**Task brief**
Which lines below fall between the one containing "exact ⟨hnd, fun" and the one containing "B))).map (fun v => ((x"? Repeat them exactly, counting both of those lines, and add nothing else.

Collected data entries
-- pv_equiv track=rewrite | github.com/jae251/DCA_sequence_scoring | utils/utilities.py | count_combinations
-- ===== SOURCE A (Python) =====
-- def count_combinations(items, max_simul_draws):
--     count = 0
--     if max_simul_draws > len(items):
--         max_simul_draws = len(items)
--     from itertools import combinations
--     for i in range(2, max_simul_draws + 1):
--         for c in combinations(items, i):
--             if len(set(c)) == len(c):
--                 count += 1
--     return count
-- ===== SOURCE B (Python) =====
-- def count_combinations(items, max_simul_draws):
--     from collections import Counter
--     K = min(max_simul_draws, len(items))
--     if K < 2:
--         return 0
--     e = [1] + [0] * K
--     for m in Counter(items).values():
--         e = [1] + [a + m * b for a, b in zip(e[1:], e)]
--     return sum(e[2:])
-- ===== Notes on version B (the rewrite author's own statement) =====
-- stated objective: faster
-- what changed: Replaces the exponential enumeration of all size-2..max combinations (checking each for distinct values) with a polynomial DP: group items by value with a Counter and compute the elementary symmetric polynomials of the multiplicities, summing e_2..e_K.
import Mathlib
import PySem

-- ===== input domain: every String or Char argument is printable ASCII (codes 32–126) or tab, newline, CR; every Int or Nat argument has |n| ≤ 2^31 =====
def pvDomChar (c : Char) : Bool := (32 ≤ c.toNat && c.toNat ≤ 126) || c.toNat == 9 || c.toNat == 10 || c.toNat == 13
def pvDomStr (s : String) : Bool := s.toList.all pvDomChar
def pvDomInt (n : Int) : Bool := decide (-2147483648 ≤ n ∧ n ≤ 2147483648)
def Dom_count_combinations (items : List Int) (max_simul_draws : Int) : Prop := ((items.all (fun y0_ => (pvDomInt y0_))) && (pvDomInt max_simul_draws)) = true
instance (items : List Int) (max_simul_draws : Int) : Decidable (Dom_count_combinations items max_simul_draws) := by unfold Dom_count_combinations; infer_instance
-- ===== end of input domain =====

-- B replaces A's exponential enumeration of all size-2..max combinations by a DP over the
-- value multiplicities (elementary symmetric polynomials), computing the same count.

-- ===== PORT A =====
-- itertools.combinations(items, k) as a list, in itertools' order (by position, lexicographic)
def pyCombos : List Int → Nat → List (List Int)
  | _, 0 => [[]]
  | [], _ + 1 => []
  | x :: xs, k + 1 => ((pyCombos xs k).map (fun c => x :: c)) ++ pyCombos xs (k + 1)

def count_combinations (items : List Int) (max_simul_draws : Int) : Int :=
  -- count = 0 is the fold's initial accumulator
  let msd := if max_simul_draws > (items.length : Int) then (items.length : Int) else max_simul_draws
  (PySem.List.pyRange 2 (msd + 1) 1).foldl
    (fun count i =>
      (pyCombos items i.toNat).foldl
        (fun count c =>
          if (PySem.Set.ofList c).length == c.length then count + 1 else count)
        count)
    0

-- ===== PORT B =====
def count_combinations_alt (items : List Int) (max_simul_draws : Int) : Int :=
  let K := min max_simul_draws (items.length : Int)
  if K < 2 then 0
  else
    let e0 : List Int := 1 :: List.replicate K.toNat 0      -- [1] + [0]*K
    let e := ((PySem.Dict.counter items).values).foldl
      (fun e m => 1 :: ((e.drop 1).zip e).map (fun p => p.1 + m * p.2)) e0   -- e[1:] = drop 1
    (e.drop 2).sum                                           -- sum(e[2:])

-- ===== PRECONDITION & SPEC =====
def Spec_count_combinations (items : List Int) (max_simul_draws : Int) (out : Int) : Prop := out = count_combinations_alt items max_simul_draws
instance (items : List Int) (max_simul_draws : Int) (out : Int) : Decidable (Spec_count_combinations items max_simul_draws out) := by unfold Spec_count_combinations; infer_instance

-- ===== CLAIM (what is proved, stated in full; the proofs are below) =====
def Claim_equal_count_combinations : Prop := ∀ (items : List Int) (max_simul_draws : Int), Dom_count_combinations items max_simul_draws → Spec_count_combinations items max_simul_draws (count_combinations items max_simul_draws)

-- ===== LEMMAS AND PROOFS =====

-- elementary symmetric polynomial of a multiset, as sum over size-k submultisets
def esymM (s : Multiset Int) (k : Nat) : Int := ((s.powersetCard k).map Multiset.prod).sum

lemma esymM_zero (s : Multiset Int) : esymM s 0 = 1 := by
  simp [esymM, Multiset.powersetCard_zero_left]

lemma esymM_nil (k : Nat) : esymM 0 (k + 1) = 0 := by
  simp [esymM]

lemma esymM_cons (a : Int) (s : Multiset Int) (k : Nat) :
    esymM (a ::ₘ s) (k + 1) = esymM s (k + 1) + a * esymM s k := by
  simp [esymM, Multiset.powersetCard_cons, Multiset.map_map, Function.comp,
    Multiset.prod_cons, Multiset.sum_map_mul_left]

-- number of combinations of size k of xs that are duplicate-free and avoid the values in B
def ncnt (xs : List Int) (k : Nat) (B : List Int) : Nat :=
  (pyCombos xs k).countP (fun c => decide (c.Nodup ∧ ∀ b ∈ B, b ∉ c))

-- the multiplicities of the distinct values of xs outside B, as a multiset
def multsOf (xs B : List Int) : Multiset Int :=
  ((xs.dedup.filter (fun v => decide (v ∉ B))).map (fun v => (xs.count v : Int)) : List Int)

lemma ncnt_zero (xs B : List Int) : ncnt xs 0 B = 1 := by
  simp [ncnt, pyCombos]

lemma ncnt_nil (k : Nat) (B : List Int) : ncnt [] (k + 1) B = 0 := by
  simp [ncnt, pyCombos]

lemma ncnt_cons (x : Int) (xs : List Int) (k : Nat) (B : List Int) :
    ncnt (x :: xs) (k + 1) B =
      (if x ∈ B then 0 else ncnt xs k (x :: B)) + ncnt xs (k + 1) B := by
  unfold ncnt
  rw [pyCombos, List.countP_append, List.countP_map]
  congr 1
  by_cases hx : x ∈ B
  · simp only [if_pos hx]
    apply List.countP_eq_zero.mpr
    intro c _
    simp only [Function.comp_apply, decide_eq_true_eq]
    rintro ⟨-, h2⟩
    exact (h2 x hx) (List.mem_cons_self)
  · simp only [if_neg hx]
    apply List.countP_congr
    intro c _
    simp only [Function.comp_apply]
    simp only [decide_eq_true_eq, List.nodup_cons, List.mem_cons]
    constructor
    · rintro ⟨⟨hxc, hnd⟩, hB⟩
      exact ⟨hnd, fun b hb => hb.elim (fun h => h ▸ hxc)
        (fun hbB hbc => (hB b hbB) (Or.inr hbc))⟩
    · rintro ⟨hnd, hB⟩
      refine ⟨⟨hB x (Or.inl rfl), hnd⟩, fun b hbB => ?_⟩
      rintro (rfl | hbc)
      · exact hx hbB
      · exact hB b (Or.inr hbB) hbc

-- pulling one element out of a nodup filter
lemma filter_perm {l B : List Int} {x : Int} (hl : l.Nodup) (hx : x ∈ l) (hB : x ∉ B) :
    (l.filter (fun v => decide (v ∉ B))).Perm
      (x :: l.filter (fun v => decide (v ∉ (x :: B)))) := by
  apply (List.perm_ext_iff_of_nodup (hl.filter _) ?_).mpr
  · intro v
    simp only [List.mem_filter, List.mem_cons, decide_eq_true_eq, List.mem_cons]
    constructor
    · rintro ⟨hvl, hvB⟩
      by_cases hvx : v = x
      · exact Or.inl hvx
      · exact Or.inr ⟨hvl, fun h => h.elim hvx hvB⟩
    · rintro (rfl | ⟨hvl, hv⟩)
      · exact ⟨hx, hB⟩
      · exact ⟨hvl, fun h => hv (Or.inr h)⟩
  · apply List.nodup_cons.mpr
    refine ⟨?_, hl.filter _⟩
    intro h
    simp only [List.mem_filter, decide_eq_true_eq] at h
    exact h.2 (List.mem_cons_self)

lemma multsOf_cons_mem {x : Int} {B : List Int} (xs : List Int) (h : x ∈ B) :
    multsOf (x :: xs) B = multsOf xs B := by
  unfold multsOf
  have hcongr : ∀ (l : List Int),
      (l.filter (fun v => decide (v ∉ B))).map (fun v => ((x :: xs).count v : Int)) =
      (l.filter (fun v => decide (v ∉ B))).map (fun v => (xs.count v : Int)) := by
    intro l
    apply List.map_congr_left
    intro v hv
    simp only [List.mem_filter, decide_eq_true_eq] at hv
    have hne : v ≠ x := fun he => hv.2 (he ▸ h)
    simp [Ne.symm hne]
  by_cases hmem : x ∈ xs
  · rw [List.dedup_cons_of_mem hmem, hcongr]
  · rw [List.dedup_cons_of_notMem hmem, List.filter_cons_of_neg (by simpa using h), hcongr]

lemma multsOf_cons_not_mem {x : Int} {B : List Int} (xs : List Int) (h : x ∉ B) :
    multsOf (x :: xs) B = ((xs.count x : Int) + 1) ::ₘ multsOf xs (x :: B) := by
  unfold multsOf
  have hcount : ∀ (l : List Int),
      (l.filter (fun v => decide (v ∉ (x :: B)))).map (fun v => ((x :: xs).count v : Int)) =
      (l.filter (fun v => decide (v ∉ (x :: B)))).map (fun v => (xs.count v : Int)) := by
    intro l
    apply List.map_congr_left
    intro v hv
    simp only [List.mem_filter, decide_eq_true_eq, List.mem_cons] at hv
    have hne : v ≠ x := fun he => hv.2 (Or.inl he)
    simp [Ne.symm hne]
  by_cases hmem : x ∈ xs
  · rw [List.dedup_cons_of_mem hmem]
    have hperm := filter_perm (List.nodup_dedup xs) (List.mem_dedup.mpr hmem) h
    calc ((xs.dedup.filter (fun v => decide (v ∉ B))).map
            (fun v => ((x :: xs).count v : Int)) : Multiset Int)
        = ((x :: xs.dedup.filter (fun v => decide (v ∉ (x :: B)))).map
            (fun v => ((x :: xs).count v : Int)) : List Int) := by
          exact_mod_cast Multiset.coe_eq_coe.mpr (hperm.map _)
      _ = ((xs.count x : Int) + 1) ::ₘ multsOf xs (x :: B) := by
          have hc : ((List.count x xs + 1 : Nat) : Int) = (List.count x xs : Int) + 1 := by
            push_cast; ring
          simp only [multsOf, List.map_cons, List.count_cons_self, hcount, hc,
            ← Multiset.cons_coe]
  · rw [List.dedup_cons_of_notMem hmem, List.filter_cons_of_pos (by simpa using h)]
    have hfeq : xs.dedup.filter (fun v => decide (v ∉ B)) =
        xs.dedup.filter (fun v => decide (v ∉ (x :: B))) := by
      apply List.filter_congr
      intro v hv
      have hne : v ≠ x := fun he => hmem (he ▸ List.mem_dedup.mp hv)
      simp [List.mem_cons, hne]
    have hc : ((List.count x xs + 1 : Nat) : Int) = (List.count x xs : Int) + 1 := by
      push_cast; ring
    simp only [List.map_cons, List.count_cons_self, hfeq, hcount, hc,
      ← Multiset.cons_coe]

lemma multsOf_ban {x : Int} {B : List Int} (xs : List Int) (h : x ∉ B) :
    multsOf xs B = if x ∈ xs then ((xs.count x : Int)) ::ₘ multsOf xs (x :: B)
                   else multsOf xs (x :: B) := by
  unfold multsOf
  by_cases hmem : x ∈ xs
  · rw [if_pos hmem]
    have hperm := filter_perm (List.nodup_dedup xs) (List.mem_dedup.mpr hmem) h
    calc ((xs.dedup.filter (fun v => decide (v ∉ B))).map
            (fun v => (xs.count v : Int)) : Multiset Int)
        = ((x :: xs.dedup.filter (fun v => decide (v ∉ (x :: B)))).map
            (fun v => (xs.count v : Int)) : List Int) := by
          exact_mod_cast Multiset.coe_eq_coe.mpr (hperm.map _)
      _ = _ := by rw [List.map_cons, ← Multiset.cons_coe]
  · rw [if_neg hmem]
    have hfeq : xs.dedup.filter (fun v => decide (v ∉ B)) =
        xs.dedup.filter (fun v => decide (v ∉ (x :: B))) := by
      apply List.filter_congr
      intro v hv
      have hne : v ≠ x := fun he => hmem (he ▸ List.mem_dedup.mp hv)
      simp [List.mem_cons, hne]
    rw [hfeq]

lemma multsOf_nil (B : List Int) : multsOf [] B = 0 := by
  simp [multsOf]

**Exercise output**
      exact ⟨hnd, fun b hb => hb.elim (fun h => h ▸ hxc)
        (fun hbB hbc => (hB b hbB) (Or.inr hbc))⟩
    · rintro ⟨hnd, hB⟩
      refine ⟨⟨hB x (Or.inl rfl), hnd⟩, fun b hbB => ?_⟩
      rintro (rfl | hbc)
      · exact hx hbB
      · exact hB b (Or.inr hbB) hbc

-- pulling one element out of a nodup filter
lemma filter_perm {l B : List Int} {x : Int} (hl : l.Nodup) (hx : x ∈ l) (hB : x ∉ B) :
    (l.filter (fun v => decide (v ∉ B))).Perm
      (x :: l.filter (fun v => decide (v ∉ (x :: B)))) := by
  apply (List.perm_ext_iff_of_nodup (hl.filter _) ?_).mpr
  · intro v
    simp only [List.mem_filter, List.mem_cons, decide_eq_true_eq, List.mem_cons]
    constructor
    · rintro ⟨hvl, hvB⟩
      by_cases hvx : v = x
      · exact Or.inl hvx
      · exact Or.inr ⟨hvl, fun h => h.elim hvx hvB⟩
    · rintro (rfl | ⟨hvl, hv⟩)
      · exact ⟨hx, hB⟩
      · exact ⟨hvl, fun h => hv (Or.inr h)⟩
  · apply List.nodup_cons.mpr
    refine ⟨?_, hl.filter _⟩
    intro h
    simp only [List.mem_filter, decide_eq_true_eq] at h
    exact h.2 (List.mem_cons_self)

lemma multsOf_cons_mem {x : Int} {B : List Int} (xs : List Int) (h : x ∈ B) :
    multsOf (x :: xs) B = multsOf xs B := by
  unfold multsOf
  have hcongr : ∀ (l : List Int),
      (l.filter (fun v => decide (v ∉ B))).map (fun v => ((x :: xs).count v : Int)) =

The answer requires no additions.